The noise predictor and the score function are the same vector up to a fixed scalar. L11’s “train to predict the negative scaled noise” and L12’s “train to predict the noise” are the same task with a per-time-step scaling difference that does not affect the optimum. The SDE framing makes the equivalence formal.

Q. Write the probability flow ODE.

dx / dt = f(x, t) - 0.5 · g(t)^2 · score(x, t). No noise term. The drift is the forward drift minus half the diffusion-squared times the score.

Q. Why does the probability flow ODE have the same marginals as the reverse SDE?

A standard result on Fokker-Planck equations and their continuity-equation equivalents. The reverse SDE produces stochastic trajectories whose marginal distribution at every time matches the noised data distribution. The probability flow ODE produces deterministic trajectories with the same marginals at every time. Different trajectories, same marginals.

Q. What does DDIM approximate?

A discretization of the probability flow ODE for the variance-preserving SDE. The deterministic non-Markovian structure that made DDIM fast at low step counts is the ODE structure underneath. The continuous-time framing makes DDIM a discretization, not an independent trick.

Q. How does the probability flow ODE give tractable likelihood?

Integrate the ODE forward in time from a data sample to the standard Gaussian at the final time. The data log-density equals the standard Gaussian log-density at the endpoint plus the log-determinant of the integrated Jacobian (the change-of-variables formula from L4). The cost is one ODE integration per evaluated sample.

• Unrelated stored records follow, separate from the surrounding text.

-- pv_equiv track=rewrite | github.com/tpgiv1995/census-api | app.py | pick_election_column
-- ===== SOURCE A (Python) =====
-- from typing import List, Dict, Any, Optional, Tuple
--
-- def pick_election_column(cols:List[str])->Optional[str]:
--     # prefer explicit 'election', then 'coverage', then 'tier'
--     order = ["election", "coverage", "tier"]
--     lowered = [c.lower() for c in cols]
--     for key in order:
--         matches = [c for c in cols if key in c.lower()]
--         if matches:
--             # Prefer shortest, simplest label (often the intended signal)
--             return sorted(matches, key=lambda x: (len(x), x.lower())).pop(0)
--     return None
-- ===== SOURCE B (Python) =====
-- def _priority(cl):
--     if "election" in cl:
--         return 0
--     if "coverage" in cl:
--         return 1
--     if "tier" in cl:
--         return 2
--     return None
--
-- def pick_election_column(cols):
--     # single pass: global min by composite key (priority, len, lowercase); no sort
--     best = None  # (key, column)
--     for c in cols:
--         cl = c.lower()
--         p = _priority(cl)
--         if p is None:
--             continue
--         k = (p, len(c), cl)
--         if best is None or k < best[0]:
--             best = (k, c)
--     return best[1] if best is not None else None
-- ===== Notes on version B (the rewrite author's own statement) =====
-- stated objective: faster
-- what changed: Replaces the per-keyword collect-filter-then-full-sort passes with one single pass over the columns that keeps a running minimum under the composite key (keyword priority, length, lowercase), removing the sort entirely.
import Mathlib
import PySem

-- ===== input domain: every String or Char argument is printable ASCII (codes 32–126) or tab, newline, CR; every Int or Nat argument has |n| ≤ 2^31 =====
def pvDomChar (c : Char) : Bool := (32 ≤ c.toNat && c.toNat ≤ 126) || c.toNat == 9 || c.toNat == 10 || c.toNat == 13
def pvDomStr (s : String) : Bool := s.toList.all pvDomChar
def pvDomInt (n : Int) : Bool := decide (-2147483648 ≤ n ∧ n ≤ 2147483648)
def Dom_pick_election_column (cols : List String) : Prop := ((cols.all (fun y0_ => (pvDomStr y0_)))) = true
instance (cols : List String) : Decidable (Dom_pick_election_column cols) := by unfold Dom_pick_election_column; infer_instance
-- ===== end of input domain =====

-- B replaces A's per-keyword collect-then-sort passes by one single pass keeping a running
-- minimum under the composite key (keyword priority, length, lowercase), removing the sort (objective: faster, measured).

-- ===== PORT A =====
-- the 'for key in order' loop with its early return
def pickLoopA (cols : List String) : List String → Option String
  | [] => none
  | key :: rest =>
    let ms := cols.filter (fun c => PySem.Str.isIn key (PySem.Str.lower c))
    if ms.isEmpty then
      pickLoopA cols rest
    else
      match PySem.List.pop? (PySem.List.sorted2 ms
              (fun x => PySem.Str.len x) (fun x => PySem.Str.lower x) false) 0 with
      | some (v, _) => some v
      | none => none

def pick_election_column (cols : List String) : Option String :=
  let _lowered := cols.map (fun c => PySem.Str.lower c)   -- A computes 'lowered' but never uses it
  pickLoopA cols ["election", "coverage", "tier"]

-- ===== PORT B =====
-- helper _priority of Source B
def pvPriority? (cl : String) : Option Int :=
  if PySem.Str.isIn "election" cl then some 0
  else if PySem.Str.isIn "coverage" cl then some 1
  else if PySem.Str.isIn "tier" cl then some 2
  else none

-- Python's lexicographic '<' on the 3-tuple (int, int, str)
def pvKeyLt (k1 k2 : Int × Int × String) : Bool :=
  decide (k1.1 < k2.1) ||
    (k1.1 == k2.1 && (decide (k1.2.1 < k2.2.1) ||
      (k1.2.1 == k2.2.1 && decide (k1.2.2 < k2.2.2))))

def pick_election_column_alt (cols : List String) : Option String :=
  let best := cols.foldl (fun best c =>
    let cl := PySem.Str.lower c
    match pvPriority? cl with
    | none => best
    | some p =>
      let k : Int × Int × String := (p, PySem.Str.len c, cl)
      match best with
      | none => some (k, c)
      | some b => if pvKeyLt k b.1 then some (k, c) else some b) none
  match best with
  | none => none
  | some b => some b.2

-- ===== PRECONDITION & SPEC =====
def Spec_pick_election_column (cols : List String) (out : Option String) : Prop := out = pick_election_column_alt cols
instance (cols : List String) (out : Option String) : Decidable (Spec_pick_election_column cols out) := by unfold Spec_pick_election_column; infer_instance

-- ===== CLAIM (what is proved, stated in full; the proofs are below) =====
def Claim_equal_pick_election_column : Prop := ∀ (cols : List String), Dom_pick_election_column cols → Spec_pick_election_column cols (pick_election_column cols)

-- ===== LEMMAS AND PROOFS =====

-- the 'before' comparison sorted2 uses with keys (len, lower)
def ltLenLower (a b : String) : Bool :=
  decide (PySem.Str.len a < PySem.Str.len b) ||
    (!decide (PySem.Str.len b < PySem.Str.len a) && decide (PySem.Str.lower a < PySem.Str.lower b))

def stepBy {α : Type} (before : α → α → Bool) (h : Option α) (x : α) : Option α :=
  match h with
  | none => some x
  | some m => if before x m then some x else some m

def stepOpt : Option String → String → Option String := stepBy ltLenLower

-- running first-minimum over the f-matching columns
def bucket (f : String → Bool) (cols : List String) : Option String :=
  cols.foldl (fun h c => if f c then stepOpt h c else h) none

def fe (c : String) : Bool := PySem.Str.isIn "election" (PySem.Str.lower c)
def fc (c : String) : Bool := PySem.Str.isIn "coverage" (PySem.Str.lower c)
def ft (c : String) : Bool := PySem.Str.isIn "tier" (PySem.Str.lower c)
def g1 (c : String) : Bool := !fe c && fc c
def g2 (c : String) : Bool := !fe c && !fc c && ft c

def bkey (p : Int) (m : String) : Int × Int × String := (p, PySem.Str.len m, PySem.Str.lower m)

def mergeB (s0 s1 s2 : Option String) : Option ((Int × Int × String) × String) :=
  match s0 with
  | some m => some (bkey 0 m, m)
  | none =>
    match s1 with
    | some m => some (bkey 1 m, m)
    | none =>
      match s2 with
      | some m => some (bkey 2 m, m)
      | none => none

def Bstep (best : Option ((Int × Int × String) × String)) (c : String) :
    Option ((Int × Int × String) × String) :=
  let cl := PySem.Str.lower c
  match pvPriority? cl with
  | none => best
  | some p =>
    let k : Int × Int × String := (p, PySem.Str.len c, cl)
    match best with
    | none => some (k, c)
    | some b => if pvKeyLt k b.1 then some (k, c) else some b

theorem head?_foldl_insertBy {α : Type} (before : α → α → Bool) (xs : List α) :
    ∀ acc : List α,
      (List.foldl (fun a x => PySem.List.insertBy before x a) acc xs).head? =
      List.foldl (stepBy before) acc.head? xs := by
  induction xs with
  | nil => intro acc; rfl
  | cons x t ih =>
    intro acc
    have hstep : (PySem.List.insertBy before x acc).head? =
        stepBy before acc.head? x := by
      cases acc with
      | nil => rfl
      | cons y ys =>
        simp only [PySem.List.insertBy, stepBy]
        split_ifs <;> simp_all
    simp only [List.foldl_cons, ih, hstep]

theorem head?_sorted2 (ms : List String) :
    (PySem.List.sorted2 ms (fun x => PySem.Str.len x) (fun x => PySem.Str.lower x) false).head? =
    List.foldl stepOpt none ms := by
  rw [show PySem.List.sorted2 ms (fun x => PySem.Str.len x) (fun x => PySem.Str.lower x) false =
      List.foldl (fun a x => PySem.List.insertBy ltLenLower x a) [] ms from rfl]
  exact head?_foldl_insertBy ltLenLower ms []

theorem bucket_eq (f : String → Bool) (cols : List String) :
    List.foldl stepOpt none (cols.filter f) = bucket f cols := by
  rw [List.foldl_filter]; rfl

theorem foldl_stepOpt_some (xs : List String) : ∀ m, List.foldl stepOpt (some m) xs ≠ none := by
  induction xs with
  | nil => intro m h; simp at h
  | cons x t ih =>
    intro m
    simp only [List.foldl_cons, stepOpt, stepBy]
    split_ifs <;> exact ih _

theorem bucket_none_iff (f : String → Bool) (cols : List String) :
    bucket f cols = none ↔ cols.filter f = [] := by
  rw [← bucket_eq]
  cases h : cols.filter f with
  | nil => simp
  | cons m t =>
    simp only [List.foldl_cons]
    constructor
    · intro hc; exact absurd hc (foldl_stepOpt_some t m)
    · intro hc; simp at hc

theorem pop_head (s : List String) (hs : s ≠ []) :
    (match PySem.List.pop? s 0 with
      | some (v, _) => some v
      | none => (none : Option String)) = s.head? := by
  cases s with
  | nil => exact absurd rfl hs
  | cons m t => simp [PySem.List.pop?, PySem.List.pyIdx?]

-- A's result in terms of the three unconditional buckets
theorem pickLoopA_char (cols : List String) (keys : List String) :
    pickLoopA cols keys =
      keys.foldr (fun key acc =>
        match bucket (fun c => PySem.Str.isIn key (PySem.Str.lower c)) cols with
        | some m => some m
        | none => acc) none := by
  induction keys with
  | nil => rfl
  | cons key rest ih =>
    show (if (cols.filter (fun c => PySem.Str.isIn key (PySem.Str.lower c))).isEmpty then
        pickLoopA cols rest
      else
        match PySem.List.pop? (PySem.List.sorted2 (cols.filter (fun c => PySem.Str.isIn key (PySem.Str.lower c)))
                (fun x => PySem.Str.len x) (fun x => PySem.Str.lower x) false) 0 with
        | some (v, _) => some v
        | none => none) = _
    simp only [List.foldr_cons, ← ih]
    cases hcase : (cols.filter (fun c => PySem.Str.isIn key (PySem.Str.lower c))).isEmpty with
    | true =>
      rw [if_pos rfl, (bucket_none_iff _ _).mpr (List.isEmpty_iff.mp hcase)]
    | false =>
      have h' : cols.filter (fun c => PySem.Str.isIn key (PySem.Str.lower c)) ≠ [] := by
        intro hnil; rw [hnil] at hcase; simp at hcase
      have hsne : PySem.List.sorted2 (cols.filter (fun c => PySem.Str.isIn key (PySem.Str.lower c)))
          (fun x => PySem.Str.len x) (fun x => PySem.Str.lower x) false ≠ [] := by
        intro hnil
        have hp := PySem.List.sorted2_perm (cols.filter (fun c => PySem.Str.isIn key (PySem.Str.lower c)))
          (fun x => PySem.Str.len x) (fun x => PySem.Str.lower x) false
        rw [hnil] at hp
        exact h' (List.Perm.nil_eq hp).symm
      rw [if_neg Bool.false_ne_true, pop_head _ hsne, head?_sorted2,
        bucket_eq]
      cases hbv : bucket (fun c => PySem.Str.isIn key (PySem.Str.lower c)) cols with
      | none => exact absurd ((bucket_none_iff _ _).mp hbv) h'
      | some m => rfl

theorem A_char (cols : List String) :
    pick_election_column cols =
      (match bucket fe cols with
      | some m => some m
      | none =>
        match bucket fc cols with
        | some m => some m
        | none =>
          match bucket ft cols with
          | some m => some m
          | none => none) := by
  show pickLoopA cols ["election", "coverage", "tier"] = _
  rw [pickLoopA_char]
  rfl

-- the two spellings of a strict lexicographic step agree on a linear order
theorem int_lex (a b : Int) (q : Bool) :
    (decide (a < b) || (a == b && q)) = (decide (a < b) || (!decide (b < a) && q)) := by
  rcases lt_trichotomy a b with h | h | h
  · simp [h]
  · subst h; simp
  · simp [lt_asymm h, h, h.ne']

-- evaluating Python's tuple comparison on two composite keys
theorem keyLt_eval (p q : Int) (c m : String) :
    pvKeyLt (p, PySem.Str.len c, PySem.Str.lower c) (q, PySem.Str.len m, PySem.Str.lower m) =
      (decide (p < q) || (p == q && ltLenLower c m)) := by
  simp only [pvKeyLt, ltLenLower, int_lex]

theorem Bstep_merge (c : String) (s0 s1 s2 : Option String) :
    Bstep (mergeB s0 s1 s2) c =
      mergeB (if fe c then stepOpt s0 c else s0)
             (if g1 c then stepOpt s1 c else s1)
             (if g2 c then stepOpt s2 c else s2) := by
  simp only [Bstep, pvPriority?, fe, fc, ft, g1, g2]
  rcases Bool.eq_false_or_eq_true (PySem.Str.isIn "election" (PySem.Str.lower c)) with he | he <;>
    rcases Bool.eq_false_or_eq_true (PySem.Str.isIn "coverage" (PySem.Str.lower c)) with hc | hc <;>
      rcases Bool.eq_false_or_eq_true (PySem.Str.isIn "tier" (PySem.Str.lower c)) with ht | ht <;>
        cases s0 <;> cases s1 <;> cases s2 <;>
          · simp only [he, hc, ht, Bool.not_true, Bool.not_false, Bool.false_and, Bool.true_and,
              Bool.false_eq_true, if_false,
              mergeB, stepOpt, stepBy, bkey, keyLt_eval]
            try rfl
            try (split_ifs <;> simp_all)

theorem B_inv (cols : List String) : ∀ s0 s1 s2 : Option String,
    List.foldl Bstep (mergeB s0 s1 s2) cols =
      mergeB (List.foldl (fun h c => if fe c then stepOpt h c else h) s0 cols)
             (List.foldl (fun h c => if g1 c then stepOpt h c else h) s1 cols)
             (List.foldl (fun h c => if g2 c then stepOpt h c else h) s2 cols) := by
  induction cols with
  | nil => intro s0 s1 s2; rfl
  | cons c t ih =>
    intro s0 s1 s2
    simp only [List.foldl_cons, Bstep_merge]
    exact ih _ _ _

theorem B_char (cols : List String) :
    pick_election_column_alt cols =
      (match mergeB (bucket fe cols) (bucket g1 cols) (bucket g2 cols) with
      | none => none
      | some b => some b.2) := by
  show (match List.foldl Bstep none cols with
        | none => none
        | some b => some b.2) = _
  rw [show (none : Option ((Int × Int × String) × String)) = mergeB none none none from rfl,
    B_inv cols none none none]
  rfl

-- ===== VERDICT (by name: the statement is the Claim_ definition above) =====
theorem pick_election_column_spec : Claim_equal_pick_election_column := by
  intro cols _
  show pick_election_column cols = pick_election_column_alt cols
  rw [A_char, B_char]
  rcases hb0 : bucket fe cols with _ | m0
  · have h0 : ∀ c ∈ cols, fe c = false := by
      have := (bucket_none_iff fe cols).mp hb0
      intro c hcmem
      by_contra h
      have : c ∈ cols.filter fe := List.mem_filter.mpr ⟨hcmem, by simpa using h⟩
      simp_all
    have hg1 : bucket g1 cols = bucket fc cols := by
      unfold bucket
      exact PySem.List.foldl_congr_mem cols _ _ none (by
        intro acc c hcmem
        simp [g1, h0 c hcmem])
    rcases hb1 : bucket fc cols with _ | m1
    · have h1 : ∀ c ∈ cols, fc c = false := by
        have := (bucket_none_iff fc cols).mp hb1
        intro c hcmem
        by_contra h
        have : c ∈ cols.filter fc := List.mem_filter.mpr ⟨hcmem, by simpa using h⟩
        simp_all
      have hg2 : bucket g2 cols = bucket ft cols := by
        unfold bucket
        exact PySem.List.foldl_congr_mem cols _ _ none (by
          intro acc c hcmem
          simp [g2, h0 c hcmem, h1 c hcmem])
      rcases hb2 : bucket ft cols with _ | m2 <;>
        simp [mergeB, hg1, hg2, hb1, hb2]
    · simp [mergeB, hg1, hb1]
  · simp [mergeB]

Q. Why does the SDE framing matter if production implementations work entirely with the discrete recipe?

Reading score-based literature fluently requires the SDE framing. Many results (the deterministic sampler limit, the tractable likelihood, continuous-time SDE solver designs, the formal equivalence of L11 / L12 / L13) are stated and proved in the continuous-time language. Production code can stay discretized; understanding the literature requires both.